Research Defence Society
- Headquarters: United Kingdom

= Research Defence Society =

British scientific society and lobby group

The Research Defence Society was a British scientific society and lobby group founded by Stephen Paget in 1908 to fight against the anti-vivisectionist "enemies of reason" at the beginning of the 20th century. At the end of 2008, after being active for 100 years, it merged with the communications group Coalition for Medical Progress to form the advocacy group Understanding Animal Research.

The Research Defence Society's aim was to disseminate information about, and to defend the use of, research involving animals, including animal testing. It represented the interests of 5,000 researchers and institutions. Its sources of funding changed over the hundred years that the society was active, and included individuals, government, the pharmaceutical industry and universities. The organisation's literature stated that it was funded by its members, including medical scientists, doctors, veterinarians, pharmaceutical companies, research institutes, universities, and charities that support medical research.

Its last executive director was Dr.
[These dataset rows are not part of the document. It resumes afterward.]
-- pv_equiv track=rewrite | github.com/sustainet-guardian/aletheia-probe | src/aletheia_probe/cli_logic/network.py | _is_allowed_host
-- ===== SOURCE A (Python) =====
-- def _is_allowed_host(host: str, allowed_hosts: set[str]) -> bool:
--     """Check whether a host is in the allowlist (exact or subdomain)."""
--     normalized = host.lower().strip()
--     if not normalized:
--         return False
--     return any(
--         normalized == allowed or normalized.endswith(f".{allowed}")
--         for allowed in allowed_hosts
--     )
-- ===== SOURCE B (Python) =====
-- def _is_allowed_host(host: str, allowed_hosts: set[str]) -> bool:
--     """Check whether a host is in the allowlist (exact or subdomain)."""
--     normalized = host.lower().strip()
--     if not normalized:
--         return False
--     allowed = set(allowed_hosts)
--     if normalized in allowed:
--         return True
--     for i, ch in enumerate(normalized):
--         if ch == '.' and normalized[i + 1:] in allowed:
--             return True
--     return False
-- ===== Notes on version B (the rewrite author's own statement) =====
-- stated objective: alternative
-- what changed: Instead of scanning every allowlist entry and testing equality/endswith against the host, B builds a set from the allowlist and enumerates the host's dot-separated suffixes, checking each with a membership lookup; it trades the per-entry endswith scan for a set build plus one lookup per dot.
import Mathlib
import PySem

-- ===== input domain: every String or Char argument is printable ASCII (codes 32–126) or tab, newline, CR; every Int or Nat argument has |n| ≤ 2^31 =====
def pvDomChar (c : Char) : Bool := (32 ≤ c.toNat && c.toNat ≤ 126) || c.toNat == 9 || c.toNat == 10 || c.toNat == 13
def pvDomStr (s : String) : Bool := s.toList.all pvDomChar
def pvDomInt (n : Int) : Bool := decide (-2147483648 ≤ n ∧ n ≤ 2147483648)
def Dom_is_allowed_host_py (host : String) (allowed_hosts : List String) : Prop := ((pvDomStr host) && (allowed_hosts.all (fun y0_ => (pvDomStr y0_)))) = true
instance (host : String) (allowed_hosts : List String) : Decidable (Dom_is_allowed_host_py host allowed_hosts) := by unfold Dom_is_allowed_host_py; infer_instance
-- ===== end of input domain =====

-- B replaces A's per-entry equality/endswith scan of the allowlist by enumerating the
-- host's dot-suffixes and looking each up in a set built from the allowlist (objective: alternative).
-- ===== PORT A =====
def is_allowed_host_py (host : String) (allowed_hosts : List String) : Bool :=
  let normalized := PySem.Str.strip (PySem.Str.lower host)
  if normalized.toList = [] then false
  else allowed_hosts.any (fun allowed =>
    normalized == allowed || PySem.Str.endswith normalized (String.ofList ('.' :: allowed.toList)))

-- ===== PORT B =====
-- the 'for i, ch in enumerate(normalized): if ch == "." and normalized[i+1:] in allowed'
-- loop, as structural recursion (normalized[i+1:] is the tail after the current char)
def pvDotLoop (allowed : PySem.Set String) : List Char → Bool
  | [] => false
  | c :: rest =>
      if c = '.' && PySem.Set.contains allowed (String.ofList rest) then true
      else pvDotLoop allowed rest

def is_allowed_host_py_alt (host : String) (allowed_hosts : List String) : Bool :=
  let normalized := PySem.Str.strip (PySem.Str.lower host)
  if normalized.toList = [] then false
  else
    let allowed := PySem.Set.ofList allowed_hosts
    if PySem.Set.contains allowed normalized then true
    else pvDotLoop allowed normalized.toList

-- ===== PRECONDITION & SPEC =====
def Spec_is_allowed_host_py (host : String) (allowed_hosts : List String) (out : Bool) : Prop := out = is_allowed_host_py_alt host allowed_hosts
instance (host : String) (allowed_hosts : List String) (out : Bool) : Decidable (Spec_is_allowed_host_py host allowed_hosts out) := by unfold Spec_is_allowed_host_py; infer_instance

-- ===== CLAIM (what is proved, stated in full; the proofs are below) =====
def Claim_equal_is_allowed_host_py : Prop := ∀ (host : String) (allowed_hosts : List String), Dom_is_allowed_host_py host allowed_hosts → Spec_is_allowed_host_py host allowed_hosts (is_allowed_host_py host allowed_hosts)

-- ===== LEMMAS AND PROOFS =====
-- the dot-loop hits exactly the strings that follow a '.' as a suffix of cs
theorem pvDotLoop_eq_true_iff (allowed : PySem.Set String) (cs : List Char) :
    pvDotLoop allowed cs = true ↔ ∃ suf, ('.' :: suf) <:+ cs ∧ String.ofList suf ∈ allowed := by
  induction cs with
  | nil =>
      simp only [pvDotLoop]
      constructor
      · intro h; cases h
      · rintro ⟨suf, h, -⟩
        exact absurd (List.eq_nil_of_suffix_nil h) (by simp)
  | cons c rest ih =>
      simp only [pvDotLoop]
      split_ifs with h
      · simp only [true_iff]
        refine ⟨rest, ?_, ?_⟩
        · simp only [Bool.and_eq_true, decide_eq_true_eq] at h
          rw [h.1]
        · simp only [Bool.and_eq_true] at h
          exact (PySem.Set.contains_iff _ _).mp h.2
      · rw [ih]
        constructor
        · rintro ⟨suf, hs, hm⟩
          exact ⟨suf, hs.trans (List.suffix_cons c rest), hm⟩
        · rintro ⟨suf, hs, hm⟩
          rcases List.suffix_cons_iff.mp hs with heq | hs'
          · exfalso
            have hc : c = '.' ∧ suf = rest := by
              have := heq; injection this with h1 h2; exact ⟨h1.symm, h2⟩
            apply h
            simp only [Bool.and_eq_true, decide_eq_true_eq]
            exact ⟨hc.1, (PySem.Set.contains_iff _ _).mpr (hc.2 ▸ hm)⟩
          · exact ⟨suf, hs', hm⟩

theorem main_eq (host : String) (allowed_hosts : List String) :
    is_allowed_host_py host allowed_hosts = is_allowed_host_py_alt host allowed_hosts := by
  unfold is_allowed_host_py is_allowed_host_py_alt
  set normalized := PySem.Str.strip (PySem.Str.lower host) with hn
  by_cases hnil : normalized.toList = []
  · simp [hnil]
  · simp only [if_neg hnil]
    rw [Bool.eq_iff_iff]
    simp only [List.any_eq_true, Bool.or_eq_true, beq_iff_eq]
    constructor
    · rintro ⟨a, ha, hcase⟩
      rcases hcase with heq | hend
      · rw [if_pos]
        rw [PySem.Set.contains_iff, heq, PySem.Set.mem_ofList]
        exact ha
      · -- endswith case
        have hsuf : ('.' :: a.toList) <:+ normalized.toList := by
          rw [PySem.Str.endswith_eq] at hend
          have h2 := (PySem.Chars.endswith_iff _ _).mp hend
          simpa using h2
        have hloop : pvDotLoop (PySem.Set.ofList allowed_hosts) normalized.toList = true :=
          (pvDotLoop_eq_true_iff _ _).mpr
            ⟨a.toList, hsuf, by
              rw [PySem.Set.mem_ofList, String.ofList_toList]; exact ha⟩
        split_ifs with hc
        · rfl
        · exact hloop
    · intro h
      split_ifs at h with hc
      · -- exact membership
        rw [PySem.Set.contains_iff, PySem.Set.mem_ofList] at hc
        exact ⟨normalized, hc, Or.inl rfl⟩
      · rcases (pvDotLoop_eq_true_iff _ _).mp h with ⟨suf, hs, hm⟩
        rw [PySem.Set.mem_ofList] at hm
        refine ⟨String.ofList suf, hm, Or.inr ?_⟩
        rw [PySem.Str.endswith_eq]
        apply (PySem.Chars.endswith_iff _ _).mpr
        simp only [String.toList_ofList]
        exact hs

-- ===== VERDICT (by name: the statement is the Claim_ definition above) =====
theorem is_allowed_host_py_spec : Claim_equal_is_allowed_host_py := by
  intro host allowed_hosts _
  unfold Spec_is_allowed_host_py
  rw [main_eq]
-- pv_equiv track=rewrite | github.com/noorulameenkm/DataStructuresAlgorithms | LeetCode/30-day-challenge/August_2021/August 1st - August 7th/makingALargeIsland.py | make_a_large_island
-- ===== SOURCE A (Python) =====
-- from collections import deque
--
-- def make_a_large_island(grid):
--     n = len(grid)
--
--     visited = [[False for _ in range(n)] for _ in range(n)]
--     zeroes = []
--     for i in range(n):
--         for j in range(n):
--             if grid[i][j] == 0:
--                 zeroes.append((i, j))
--
--     if len(zeroes) == 0:
--         return n * n
--
--     def bfs(zero_loc):
--         queue = deque([])
--         area = 0
--         start_, end_ = zero_loc
--         grid[start_][end_] = 1
--         queue.append((start_, end_))
--         visited[start_][end_] = True
--         while len(queue) > 0:
--             loc_i, loc_j = queue.popleft()
--             if grid[loc_i][loc_j] == 1:
--                 area += 1
--
--                 if loc_j + 1 < n and not visited[loc_i][loc_j + 1] and grid[loc_i][loc_j + 1] == 1:
--                     queue.append((loc_i, loc_j + 1))
--                     visited[loc_i][loc_j + 1] = True
--
--                 if loc_j - 1 >= 0 and not visited[loc_i][loc_j - 1]\
--                    and grid[loc_i][loc_j - 1] == 1:
--                     queue.append((loc_i, loc_j - 1))
--                     visited[loc_i][loc_j - 1] = True
--
--                 if loc_i + 1 < n and not visited[loc_i + 1][loc_j] and grid[loc_i + 1][loc_j] == 1:
--                     queue.append((loc_i + 1, loc_j))
--                     visited[loc_i + 1][loc_j] = True
--
--                 if loc_i - 1 >= 0 and not visited[loc_i - 1][loc_j]\
--                    and grid[loc_i - 1][loc_j] == 1:
--                     queue.append((loc_i - 1, loc_j))
--                     visited[loc_i - 1][loc_j] = True
--
--         grid[start_][end_] = 0
--         return area
--
--     def restructure_visited():
--         for i in range(n):
--             for j in range(n):
--                 visited[i][j] = False
--
--     max_area = 0
--     for k in range(len(zeroes)):
--         island_area = bfs(zeroes[k])
--         max_area = max(max_area, island_area)
--         restructure_visited()
--
--     return max_area
-- ===== SOURCE B (Python) =====
-- def make_a_large_island(grid):
--     n = len(grid)
--     zeroes = [(i, j) for i in range(n) for j in range(n) if grid[i][j] == 0]
--     if not zeroes:
--         return n * n
--     # label connected components of 1-cells once, recording each component's area
--     label = {}
--     sizes = []
--     for i in range(n):
--         for j in range(n):
--             if grid[i][j] == 1 and (i, j) not in label:
--                 cid = len(sizes)
--                 stack = [(i, j)]
--                 label[(i, j)] = cid
--                 count = 1
--                 while stack:
--                     a, b = stack.pop()
--                     for c, d in ((a + 1, b), (a - 1, b), (a, b + 1), (a, b - 1)):
--                         if 0 <= c < n and 0 <= d < n and grid[c][d] == 1 and (c, d) not in label:
--                             label[(c, d)] = cid
--                             count += 1
--                             stack.append((c, d))
--                 sizes.append(count)
--     best = 0
--     for i, j in zeroes:
--         seen = set()
--         total = 1
--         for c, d in ((i + 1, j), (i - 1, j), (i, j + 1), (i, j - 1)):
--             if 0 <= c < n and 0 <= d < n and grid[c][d] == 1:
--                 cid = label[(c, d)]
--                 if cid not in seen:
--                     seen.add(cid)
--                     total += sizes[cid]
--         best = max(best, total)
--     return best
-- ===== Notes on version B (the rewrite author's own statement) =====
-- stated objective: faster
-- what changed: A runs a fresh BFS flood fill from every zero cell; B labels the 1-components once with their areas and then, for each zero, sums the sizes of the distinct neighbouring components plus one.
import Mathlib
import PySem

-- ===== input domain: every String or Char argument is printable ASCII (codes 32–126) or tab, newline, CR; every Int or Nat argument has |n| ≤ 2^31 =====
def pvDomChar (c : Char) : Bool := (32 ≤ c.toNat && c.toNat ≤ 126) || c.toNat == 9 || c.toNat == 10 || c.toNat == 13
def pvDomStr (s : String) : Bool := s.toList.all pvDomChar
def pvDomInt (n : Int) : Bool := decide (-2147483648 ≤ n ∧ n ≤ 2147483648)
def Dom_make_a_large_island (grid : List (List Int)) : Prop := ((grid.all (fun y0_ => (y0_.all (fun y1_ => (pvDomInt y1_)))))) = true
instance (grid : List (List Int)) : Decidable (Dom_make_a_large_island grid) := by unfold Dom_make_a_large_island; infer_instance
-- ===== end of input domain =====

-- B replaces A's per-zero BFS flood fill (O(n^4)) by a single component labelling pass
-- with stored areas plus a distinct-neighbour-component sum per zero (O(n^2)).
-- A mutates `grid` only temporarily and restores it, so there is no observable side effect to mirror.

-- ===== PORT A =====

-- positions are (row, col) as Python int pairs
abbrev PvPos := Int × Int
Simon Festing, who became CEO of Understanding Animal Research.

One campaign to demonstrate the support for animal research within the scientific and medical community was the co-signing of a petition in support of the use of animals in research called Declaration on Animals in Medical Research. The declaration was signed in 1990, and a modified version in 2005. Over 700 scientists, of whom 500 were British, signed the declaration in the first month, including three Nobel laureates, 190 Fellows of the Royal Society and the Medical Royal Colleges and over 250 academic professors.